> **REQUIRED WORK**:
From the entries below, return only the lines starting at the one that contains "(fun j => (PySem.List.pyGetD" and ending at the one that contains "seq_cluster j []) 1 0, j)))", exactly as they stand.

BEGIN STUDY MATERIAL

-- ===== PRECONDITION & SPEC =====
-- Pre_ excludes the inputs where A raises (empty node dict; a sequence shorter than 2; a
-- missing/short direction list or a direction outside conv_table for a sequence whose root is
-- an actual node) and, for such rooted sequences, branch references to an equal-or-lower or
-- negative node index (non-tree data): there A's value is an artefact of its reverse
-- mutation order, and B's natural recursion diverges or expands the referenced node instead.
def Pre_construct_chemfig_expression (nodes : List (String × Int × Int × String)) (seq_cluster : List (List Int)) (direct_cluster : List (List Int)) : Prop :=
  0 < ((PySem.Dict.ofList nodes).size : Int) ∧ ∀ idx < seq_cluster.length,
    2 ≤ (seq_cluster.getD idx []).length ∧
    ((0 ≤ (seq_cluster.getD idx []).getD 0 0 ∧
      (seq_cluster.getD idx []).getD 0 0 < ((PySem.Dict.ofList nodes).size : Int)) →
      idx < direct_cluster.length ∧
      (seq_cluster.getD idx []).length - 1 ≤ (direct_cluster.getD idx []).length ∧
      ∀ j < (seq_cluster.getD idx []).length, 0 < j →
        0 ≤ (direct_cluster.getD idx []).getD (j-1) 0 ∧
        (direct_cluster.getD idx []).getD (j-1) 0 ≤ 15 ∧
        (seq_cluster.getD idx []).getD 0 0 < (seq_cluster.getD idx []).getD j 0 ∧
        (seq_cluster.getD idx []).getD j 0 < ((PySem.Dict.ofList nodes).size : Int))

instance (nodes : List (String × Int × Int × String)) (seq_cluster : List (List Int)) (direct_cluster : List (List Int)) : Decidable (Pre_construct_chemfig_expression nodes seq_cluster direct_cluster) := by
  unfold Pre_construct_chemfig_expression
  exact @instDecidableAnd _ _ inferInstance (@Nat.decidableBallLT _ _ (fun idx h => inferInstance))

def pvWitness_construct_chemfig_expression : (List (String × Int × Int × String)) × List (List Int) × List (List Int) :=
  ([("a", 0, 0, "C"), ("b", 0, 0, "O"), ("c", 0, 0, "N")], [[0, 1, 2]], [[0, 4]])

def Spec_construct_chemfig_expression (nodes : List (String × Int × Int × String)) (seq_cluster : List (List Int)) (direct_cluster : List (List Int)) (out : String) : Prop := out = construct_chemfig_expression_alt nodes seq_cluster direct_cluster
instance (nodes : List (String × Int × Int × String)) (seq_cluster : List (List Int)) (direct_cluster : List (List Int)) (out : String) : Decidable (Spec_construct_chemfig_expression nodes seq_cluster direct_cluster out) := by unfold Spec_construct_chemfig_expression; infer_instance

-- ===== CLAIM (what is proved, stated in full; the proofs are below) =====
def Claim_equal_construct_chemfig_expression : Prop := ∀ (nodes : List (String × Int × Int × String)) (seq_cluster : List (List Int)) (direct_cluster : List (List Int)), Dom_construct_chemfig_expression nodes seq_cluster direct_cluster → Pre_construct_chemfig_expression nodes seq_cluster direct_cluster → Spec_construct_chemfig_expression nodes seq_cluster direct_cluster (construct_chemfig_expression nodes seq_cluster direct_cluster)

-- ===== LEMMAS AND PROOFS =====

-- ===== LEMMAS AND PROOFS =====

theorem pvFoldlAppendStr (l : List String) (x : String) :
    l.foldl (· ++ ·) x = x ++ l.foldl (· ++ ·) "" := by
  induction l generalizing x with
  | nil => simp
  | cons a l ih =>
    simp only [List.foldl_cons]
    rw [ih (x ++ a), ih ("" ++ a), String.empty_append, String.append_assoc]

theorem pvJoinCons (x : String) (l : List String) :
    String.join (x :: l) = x ++ String.join l := by
  simp only [String.join, List.foldl_cons, String.empty_append]
  exact pvFoldlAppendStr l x

theorem pvStrFoldlAppend {α : Type} (l : List α) (g : α → String) (init : String) :
    l.foldl (fun s x => s ++ g x) init = init ++ String.join (l.map g) := by
  induction l generalizing init with
  | nil => simp [String.join]
  | cons a l ih =>
    simp only [List.foldl_cons, List.map_cons]
    rw [ih, pvJoinCons, String.append_assoc]

-- indices whose sequence is rooted at k, in order
def rootIdxs (seq_cluster : List (List Int)) (k : Int) : List Int :=
  (PySem.List.pyRange 0 seq_cluster.length 1).filter
    (fun j => PySem.List.pyGetD (PySem.List.pyGetD seq_cluster j []) 0 0 == k)

theorem kids_getD (seq_cluster : List (List Int)) (k : Int) :
    (bKids seq_cluster).getD k [] = rootIdxs seq_cluster k := by
  unfold bKids
  rw [PySem.List.enumerate_eq_map_pyRange seq_cluster []]
  rw [List.foldl_map]
  have h2 := List.foldl_map
    (f := fun j : Int => (PySem.List.pyGetD (PySem.List.pyGetD seq_cluster j []) 0 0, j))
    (g := fun (d : PySem.Dict Int (List Int)) (p : Int × Int) => d.modify p.1 [] (fun l => l ++ [p.2]))
    (l := PySem.List.pyRange 0 seq_cluster.length 1) (init := PySem.Dict.empty)
  simp only [PySem.List.len_eq] at h2 ⊢
  rw [← h2, PySem.Dict.getD_foldl_modify_append, PySem.Dict.getD_empty, List.nil_append,
    List.filter_map, List.map_map]
  simp [Function.comp_def, rootIdxs]

theorem di_getD (seq_cluster : List (List Int)) (k : Int) :
    (aDi seq_cluster).getD k [] = (rootIdxs seq_cluster k).map
      (fun j => (PySem.List.pyGetD (PySem.List.pyGetD seq_cluster j []) 1 0, j)) := by
  unfold aDi
  rw [PySem.List.enumerate_eq_map_pyRange seq_cluster []]
  rw [List.foldl_map]
  have h2 := List.foldl_map
    (f := fun j : Int => (PySem.List.pyGetD (PySem.List.pyGetD seq_cluster j []) 0 0,
      (PySem.List.pyGetD (PySem.List.pyGetD seq_cluster j []) 1 0, j)))
    (g := fun (d : PySem.Dict Int (List (Int × Int))) (p : Int × (Int × Int)) => d.modify p.1 [] (fun l => l ++ [p.2]))
    (l := PySem.List.pyRange 0 seq_cluster.length 1) (init := PySem.Dict.empty)
  simp only [PySem.List.len_eq] at h2 ⊢
  rw [← h2, PySem.Dict.getD_foldl_modify_append, PySem.Dict.getD_empty, List.nil_append,
    List.filter_map, List.map_map]
  simp [Function.comp_def, rootIdxs]

theorem mem_rootIdxs {seq_cluster : List (List Int)} {k j : Int}
    (h : j ∈ rootIdxs seq_cluster k) :
    0 ≤ j ∧ j < seq_cluster.length ∧ PySem.List.pyGetD (PySem.List.pyGetD seq_cluster j []) 0 0 = k := by
  unfold rootIdxs at h
  have := List.of_mem_filter h
  have hm := List.mem_of_mem_filter h
  rw [PySem.List.mem_pyRange_one] at hm
  simp only [beq_iff_eq] at this
  exact ⟨hm.1, hm.2, this⟩

theorem bBuild_succ (seq_cluster direct_cluster : List (List Int)) (kids : PySem.Dict Int (List Int))
    (atoms : List String) (fuel : Nat) (i : Int) :
    bBuild seq_cluster direct_cluster kids atoms (fuel+1) i =
      PySem.List.pyGetD atoms i "" ++ String.join ((kids.getD i []).map (fun idx =>
        "(" ++ (String.join (((PySem.List.pyGetD direct_cluster idx []).zip
            (PySem.List.pyGetD seq_cluster idx []).tail).map
          (fun dk => "-" ++ (convTable.getD dk.1 "" ++
            bBuild seq_cluster direct_cluster kids atoms fuel dk.2))) ++ ")"))) := by
  show String.join _ = _
  rw [show ∀ l : List Int, l.foldl
      (fun parts idx =>
        parts ++ [ "(" ++ (((PySem.List.pyGetD direct_cluster idx []).zip
            (PySem.List.slice (PySem.List.pyGetD seq_cluster idx []) (some 1) none)).foldl
          (fun s dk => s ++ "-" ++ convTable.getD dk.1 ""
                         ++ bBuild seq_cluster direct_cluster kids atoms fuel dk.2) "") ++ ")"])
      [PySem.List.pyGetD atoms i ""] =
      [PySem.List.pyGetD atoms i ""] ++ l.map (fun idx =>
        "(" ++ (((PySem.List.pyGetD direct_cluster idx []).zip
            (PySem.List.slice (PySem.List.pyGetD seq_cluster idx []) (some 1) none)).foldl
          (fun s dk => s ++ "-" ++ convTable.getD dk.1 ""
                         ++ bBuild seq_cluster direct_cluster kids atoms fuel dk.2) "") ++ ")")
      from fun l => PySem.List.foldl_append_singleton_eq_map _ l _]
  rw [List.singleton_append, pvJoinCons]
  congr 1
  congr 1
  apply List.map_congr_left
  intro idx _
  rw [PySem.List.slice_from_one]
  have : ((PySem.List.pyGetD direct_cluster idx []).zip
      (PySem.List.pyGetD seq_cluster idx []).tail).foldl
      (fun s dk => s ++ "-" ++ convTable.getD dk.1 ""
        ++ bBuild seq_cluster direct_cluster kids atoms fuel dk.2) "" =
      ((PySem.List.pyGetD direct_cluster idx []).zip
      (PySem.List.pyGetD seq_cluster idx []).tail).foldl
      (fun s dk => s ++ ("-" ++ (convTable.getD dk.1 ""
        ++ bBuild seq_cluster direct_cluster kids atoms fuel dk.2))) "" := by
    apply PySem.List.foldl_congr_mem
    intro acc x _
    rw [String.append_assoc, String.append_assoc]
  rw [this, pvStrFoldlAppend, String.empty_append, String.append_assoc]

theorem aBranch_norm (seq_cluster direct_cluster : List (List Int)) (chemlist : List String)
    (idx : Int) (hL : 0 < (PySem.List.pyGetD seq_cluster idx []).length) :
    aBranch seq_cluster direct_cluster chemlist idx =
      String.join ((PySem.List.pyRange 1 (PySem.List.pyGetD seq_cluster idx []).length).map
        (fun j => "-" ++ (convTable.getD (PySem.List.pyGetD (PySem.List.pyGetD direct_cluster idx []) (j-1) 0) "" ++
          PySem.List.pyGetD chemlist (PySem.List.pyGetD (PySem.List.pyGetD seq_cluster idx []) j 0) ""))) := by
  unfold aBranch
  dsimp only
  rw [PySem.List.pyRange_one_cons (a := 0) (by exact_mod_cast hL)]
  rw [List.foldl_cons]
  simp only [beq_self_eq_true, if_true, zero_add]
  have : (PySem.List.pyRange 1 ((PySem.List.pyGetD seq_cluster idx []).length : Int)).foldl
      (fun branch j =>
        if j == 0 then branch
        else branch ++ "-" ++ convTable.getD (PySem.List.pyGetD (PySem.List.pyGetD direct_cluster idx []) (j-1) 0) ""
                   ++ PySem.List.pyGetD chemlist (PySem.List.pyGetD (PySem.List.pyGetD seq_cluster idx []) j 0) "") "" =
      (PySem.List.pyRange 1 ((PySem.List.pyGetD seq_cluster idx []).length : Int)).foldl
      (fun branch j =>
        branch ++ ("-" ++ (convTable.getD (PySem.List.pyGetD (PySem.List.pyGetD direct_cluster idx []) (j-1) 0) ""
                   ++ PySem.List.pyGetD chemlist (PySem.List.pyGetD (PySem.List.pyGetD seq_cluster idx []) j 0) ""))) "" := by
    apply PySem.List.foldl_congr_mem
    intro acc x hx
    rw [PySem.List.mem_pyRange_one] at hx
    have : (x == 0) = false := by simp; omega
    rw [this]
    simp only [Bool.false_eq_true, if_false, String.append_assoc]
  rw [this, pvStrFoldlAppend, String.empty_append]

END STUDY MATERIAL

> **REPLY**:
      (fun j => (PySem.List.pyGetD (PySem.List.pyGetD seq_cluster j []) 1 0, j)) := by
  unfold aDi
  rw [PySem.List.enumerate_eq_map_pyRange seq_cluster []]
  rw [List.foldl_map]
  have h2 := List.foldl_map
    (f := fun j : Int => (PySem.List.pyGetD (PySem.List.pyGetD seq_cluster j []) 0 0,
      (PySem.List.pyGetD (PySem.List.pyGetD seq_cluster j []) 1 0, j)))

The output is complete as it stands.